Task description →
Lines holding the string "innerA" are the ones to copy; find them all in the data.

Supplied information →
-- pv_equiv track=rewrite | github.com/WJD1005/2048Robot | AI版/greedy.py | try_move_up
-- ===== SOURCE A (Python) =====
-- import copy
--
-- def try_move_up(map):
--     """
--     尝试向上移动，计算总分数。
--     :param map: 地图
--     :return: 是否有效, 移动获得的分数
--     """
--     is_valid = False
--     score = 0
--     map_temp = copy.deepcopy(map)  # 副本
--     # 提取一列
--     for j in range(4):
--         # 遍历前方块
--         for i in range(3):
--             # 寻找下一个非0
--             for next in range(i + 1, 4):
--                 if map_temp[next][j] != 0:
--                     # 如果前方块是0则移动，并继续往后看
--                     if map_temp[i][j] == 0:
--                         map_temp[i][j] = map_temp[next][j]
--                         map_temp[next][j] = 0
--                         is_valid = True
--                     # 如果和前方块相等则合并并跳出不再找下一个避免重复合并
--                     elif map_temp[i][j] == map_temp[next][j]:
--                         map_temp[i][j] *= 2
--                         map_temp[next][j] = 0
--                         score += map_temp[i][j]
--                         is_valid = True
--                         break
--                     # 如果和前方块不相等则直接跳出
--                     else:
--                         break
--             # 后面没有非0了这列可以结束了
--             else:
--                 break
--     score += adjacent_check(map_temp)  # 计算相邻方块对分数
--     return is_valid, score
--
-- def adjacent_check(map):
--     """
--     检查相邻方块配对，一对相邻方块加方块数字的分数（合成的一半）。
--     :param map: 地图
--     :return: 相邻方块对分数
--     """
--     score = 0
--     # 检查行有无2个相邻相同方块
--     for i in range(4):
--         j = 0
--         while j < 3:
--             if map[i][j] == map[i][j + 1]:
--                 score += map[i][j]
--                 j += 2  # 两两配对都跳过
--             else:
--                 j += 1
--     # 检查列有无2个相邻相同方块
--     for j in range(4):
--         i = 0
--         while i < 3:
--             if map[i][j] == map[i + 1][j]:
--                 score += map[i][j]
--                 i += 2  # 两两配对都跳过
--             else:
--                 i += 1
--     return score
-- ===== SOURCE B (Python) =====
-- def _merge(cells):
--     # merge adjacent equal tiles of a zero-free column, left to right, each tile once
--     if len(cells) >= 2 and cells[0] == cells[1]:
--         rest, s = _merge(cells[2:])
--         return [2 * cells[0]] + rest, s + 2 * cells[0]
--     if cells:
--         rest, s = _merge(cells[1:])
--         return [cells[0]] + rest, s
--     return [], 0
--
-- def _pair_score(cells):
--     # score of adjacent equal pairs, pairing left to right without reuse
--     if len(cells) >= 2 and cells[0] == cells[1]:
--         return cells[0] + _pair_score(cells[2:])
--     if cells:
--         return _pair_score(cells[1:])
--     return 0
--
-- def try_move_up(map):
--     score = 0
--     new_cols = []
--     valid = False
--     for j in range(4):
--         col = [map[i][j] for i in range(4)]
--         merged, s = _merge([x for x in col if x != 0])
--         newcol = merged + [0] * (4 - len(merged))
--         score += s
--         if newcol != col:
--             valid = True
--         new_cols.append(newcol)
--     rows = [[new_cols[j][i] for j in range(4)] for i in range(4)]
--     score += sum(_pair_score(r) for r in rows) + sum(_pair_score(c) for c in new_cols)
--     return valid, score
-- ===== Notes on version B (the rewrite author's own statement) =====
-- stated objective: simpler
-- what changed: Instead of A's in-place triple-nested index loops that shift and merge cells inside a deep-copied grid, B rebuilds each column functionally in one pass (filter out zeros, merge adjacent equal pairs recursively, pad with zeros), detects validity as 'some rebuilt column differs from the input column', and scores adjacency with one shared recursive pair-scan helper.
import Mathlib
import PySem

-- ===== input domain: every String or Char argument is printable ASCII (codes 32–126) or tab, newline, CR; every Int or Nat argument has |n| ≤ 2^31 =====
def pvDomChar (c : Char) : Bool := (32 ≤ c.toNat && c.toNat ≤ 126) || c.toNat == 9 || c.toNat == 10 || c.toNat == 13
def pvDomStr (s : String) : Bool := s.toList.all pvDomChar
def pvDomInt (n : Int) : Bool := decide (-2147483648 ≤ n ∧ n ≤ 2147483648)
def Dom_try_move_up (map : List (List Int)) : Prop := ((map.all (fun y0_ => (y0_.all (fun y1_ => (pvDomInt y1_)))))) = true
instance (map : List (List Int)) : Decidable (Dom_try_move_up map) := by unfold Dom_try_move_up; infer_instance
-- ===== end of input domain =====

-- B rebuilds each column by a single compact-and-merge pass (simpler, no in-place triple loop); equal return value proved on 4×4-accessible grids.

-- ===== PORT A =====
-- in-range 2-d read / write on the list-of-lists grid (indices are in range on Pre_, so the defaults are never used)
def pvGet (m : List (List Int)) (i j : Nat) : Int := (m.getD i []).getD j 0
def pvSet (m : List (List Int)) (i j : Nat) (v : Int) : List (List Int) :=
  m.set i ((m.getD i []).set j v)

-- `for next in range(i+1, 4)` with its three-way branch; the extra Bool records whether the loop broke
def innerA (j i : Nat) : List Nat → (List (List Int) × Bool × Int) → (List (List Int) × Bool × Int) × Bool
| [], st => (st, false)
| next :: rest, (mt, valid, score) =>
  if pvGet mt next j ≠ 0 then
    if pvGet mt i j = 0 then
      innerA j i rest (pvSet (pvSet mt i j (pvGet mt next j)) next j 0, true, score)
    else if pvGet mt i j = pvGet mt next j then
      ((pvSet (pvSet mt i j (pvGet mt i j * 2)) next j 0, true, score + pvGet mt i j * 2), true)
    else ((mt, valid, score), true)
  else innerA j i rest (mt, valid, score)
-- pv_equiv track=rewrite | github.com/murilo-1234/winegod-app | sdk/plugs/commerce_dq_v3/artifact_exporters/tier1_global.py | _host_eligible
-- ===== SOURCE A (Python) =====
-- def _host_eligible(fonte_host: str | None, loja_hosts: set[str]) -> bool:
--     if not fonte_host:
--         return False
--     if fonte_host in loja_hosts:
--         return True
--     for h in loja_hosts:
--         if fonte_host.endswith("." + h):
--             return True
--     return False
-- ===== SOURCE B (Python) =====
-- def _suffixes(s):
--     # all dot-delimited proper suffixes of s (the part after each '.'), plus s itself
--     out = [s]
--     for i, c in enumerate(s):
--         if c == ".":
--             out.append(s[i + 1:])
--     return out
--
--
-- def _host_eligible(fonte_host, loja_hosts):
--     return bool(fonte_host) and any(t in loja_hosts for t in _suffixes(fonte_host))
-- ===== Notes on version B (the rewrite author's own statement) =====
-- stated objective: alternative
-- what changed: B never iterates over loja_hosts: it first builds the list of dot-delimited suffixes of fonte_host in one pass (a data-building stage), then checks with any() whether one of them is in the set, replacing A's per-host endswith scan.
import Mathlib
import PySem

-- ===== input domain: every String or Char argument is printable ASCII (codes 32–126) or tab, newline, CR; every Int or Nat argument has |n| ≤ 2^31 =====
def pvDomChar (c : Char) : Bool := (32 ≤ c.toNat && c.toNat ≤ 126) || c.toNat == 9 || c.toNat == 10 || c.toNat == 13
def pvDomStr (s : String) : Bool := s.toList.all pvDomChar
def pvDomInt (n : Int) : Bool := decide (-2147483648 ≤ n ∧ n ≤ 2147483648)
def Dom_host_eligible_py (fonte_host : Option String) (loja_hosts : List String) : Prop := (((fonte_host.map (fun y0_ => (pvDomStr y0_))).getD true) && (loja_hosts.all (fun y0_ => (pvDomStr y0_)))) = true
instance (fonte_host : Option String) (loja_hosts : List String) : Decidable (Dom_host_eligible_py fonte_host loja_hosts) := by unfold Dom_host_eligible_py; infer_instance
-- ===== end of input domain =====

-- B never iterates over loja_hosts: it builds the list of dot-delimited suffixes of fonte_host
-- in one pass and then checks with any() whether one is in the set; return values are identical.

-- ===== PORT A =====
-- 'for h in loja_hosts: if fonte_host.endswith("." + h): return True' / 'return False'
def pvALoop (s : String) : List String → Bool
  | [] => false
  | h :: rest => if PySem.Str.endswith s ("." ++ h) then true else pvALoop s rest

def host_eligible_py (fonte_host : Option String) (loja_hosts : List String) : Bool :=
  match fonte_host with
  | none => false
  | some s =>
    if s = "" then false
    else if PySem.Set.contains loja_hosts s then true
    else pvALoop s loja_hosts

-- ===== PORT B =====
-- '_suffixes': 'out = [s]; for i, c in enumerate(s): if c == ".": out.append(s[i+1:]); return out'
-- (structural recursion over the characters: the remainder list IS s[i+1:])
def pvSufAux : List Char → List String
  | [] => []
  | c :: rest => if c = '.' then String.ofList rest :: pvSufAux rest else pvSufAux rest

def pvSuffixes (s : String) : List String := s :: pvSufAux s.toList

-- 'return bool(fonte_host) and any(t in loja_hosts for t in _suffixes(fonte_host))'
def host_eligible_py_alt (fonte_host : Option String) (loja_hosts : List String) : Bool :=
  match fonte_host with
  | none => false
  | some s => (!(s = "")) && (pvSuffixes s).any (fun t => PySem.Set.contains loja_hosts t)

-- ===== PRECONDITION & SPEC =====
def Spec_host_eligible_py (fonte_host : Option String) (loja_hosts : List String) (out : Bool) : Prop := out = host_eligible_py_alt fonte_host loja_hosts
instance (fonte_host : Option String) (loja_hosts : List String) (out : Bool) : Decidable (Spec_host_eligible_py fonte_host loja_hosts out) := by unfold Spec_host_eligible_py; infer_instance

-- ===== CLAIM (what is proved, stated in full; the proofs are below) =====
def Claim_equal_host_eligible_py : Prop := ∀ (fonte_host : Option String) (loja_hosts : List String), Dom_host_eligible_py fonte_host loja_hosts → Spec_host_eligible_py fonte_host loja_hosts (host_eligible_py fonte_host loja_hosts)

-- ===== LEMMAS AND PROOFS =====

-- A's loop fires iff some listed host is a '.'-preceded suffix of s
theorem pvALoop_iff (s : String) (L : List String) :
    pvALoop s L = true ↔ ∃ h ∈ L, ('.' :: h.toList) <:+ s.toList := by
  induction L with
  | nil => simp [pvALoop]
  | cons h rest ih =>
    simp only [pvALoop]
    split_ifs with hh
    · have := (PySem.Chars.endswith_iff (s := s.toList) (p := ("." ++ h).toList)).mp (by
        simpa using hh)
      simp only [String.toList_append] at this
      constructor
      · intro _; exact ⟨h, by simp, by simpa using this⟩
      · intro _; rfl
    · have hh' : ¬ ('.' :: h.toList) <:+ s.toList := by
        intro hsuf
        apply hh
        have : PySem.Chars.endswith s.toList ("." ++ h).toList = true :=
          (PySem.Chars.endswith_iff _ _).mpr (by simpa using hsuf)
        simpa using this
      rw [ih]
      constructor
      · rintro ⟨x, hx, hs⟩; exact ⟨x, by simp [hx], hs⟩
      · rintro ⟨x, hx, hs⟩
        rcases List.mem_cons.mp hx with rfl | hx'
        · exact absurd hs hh'
        · exact ⟨x, hx', hs⟩

-- B's suffix list holds exactly the '.'-preceded suffixes
theorem mem_pvSufAux (cs : List Char) (t : String) :
    t ∈ pvSufAux cs ↔ ('.' :: t.toList) <:+ cs := by
  induction cs with
  | nil =>
    simp only [pvSufAux]
    constructor
    · intro h; cases h
    · intro hs
      exact absurd (List.eq_nil_of_suffix_nil hs) (by simp)
  | cons c rest ih =>
    simp only [pvSufAux]
    split_ifs with hc
    · subst hc
      simp only [List.mem_cons, ih]
      constructor
      · rintro (rfl | hs)
        · exact ⟨[], by simp⟩
        · exact hs.trans (List.suffix_cons '.' rest)
      · intro hs
        rcases List.suffix_cons_iff.mp hs with heq | hs'
        · left
          have h2 : t.toList = rest := by
            have := (List.cons.injEq _ _ _ _).mp heq
            exact this.2
          rw [← h2, String.ofList_toList]
        · right; exact hs'
    · rw [ih]
      constructor
      · intro hs; exact hs.trans (List.suffix_cons c rest)
      · intro hs
        rcases List.suffix_cons_iff.mp hs with heq | hs'
        · exfalso
          exact hc ((List.cons.injEq _ _ _ _).mp heq).1.symm
        · exact hs'

-- hence A's scan over the set equals B's scan over the suffix list
theorem pvScan_eq (s : String) (L : List String) :
    pvALoop s L = (pvSufAux s.toList).any (fun t => PySem.Set.contains L t) := by
  by_cases h : ∃ x ∈ L, ('.' :: x.toList) <:+ s.toList
  · rw [(pvALoop_iff s L).mpr h]
    obtain ⟨x, hx, hs⟩ := h
    symm
    rw [List.any_eq_true]
    exact ⟨x, (mem_pvSufAux _ _).mpr hs, by simpa [PySem.Set.contains] using hx⟩
  · rw [Bool.eq_false_iff.mpr (fun hc => h ((pvALoop_iff s L).mp hc))]
    symm
    rw [Bool.eq_false_iff]
    intro hc
    rcases List.any_eq_true.mp hc with ⟨t, ht, hmem⟩
    exact h ⟨t, by simpa [PySem.Set.contains] using hmem, (mem_pvSufAux _ _).mp ht⟩

-- ===== VERDICT (by name: the statement is the Claim_ definition above) =====
theorem host_eligible_py_spec : Claim_equal_host_eligible_py := by
  intro fonte_host loja_hosts _
  unfold Spec_host_eligible_py host_eligible_py host_eligible_py_alt
  cases fonte_host with
  | none => rfl
  | some s =>
    dsimp only
    by_cases h1 : s = ""
    · simp [h1, pvSuffixes]
    · simp only [h1, if_false, decide_false, Bool.not_false, Bool.true_and,
        pvSuffixes, List.any_cons]
      rw [pvScan_eq s loja_hosts]
      simp [PySem.Set.contains]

Solution →
def innerA (j i : Nat) : List Nat → (List (List Int) × Bool × Int) → (List (List Int) × Bool × Int) × Bool
      innerA j i rest (pvSet (pvSet mt i j (pvGet mt next j)) next j 0, true, score)
  else innerA j i rest (mt, valid, score)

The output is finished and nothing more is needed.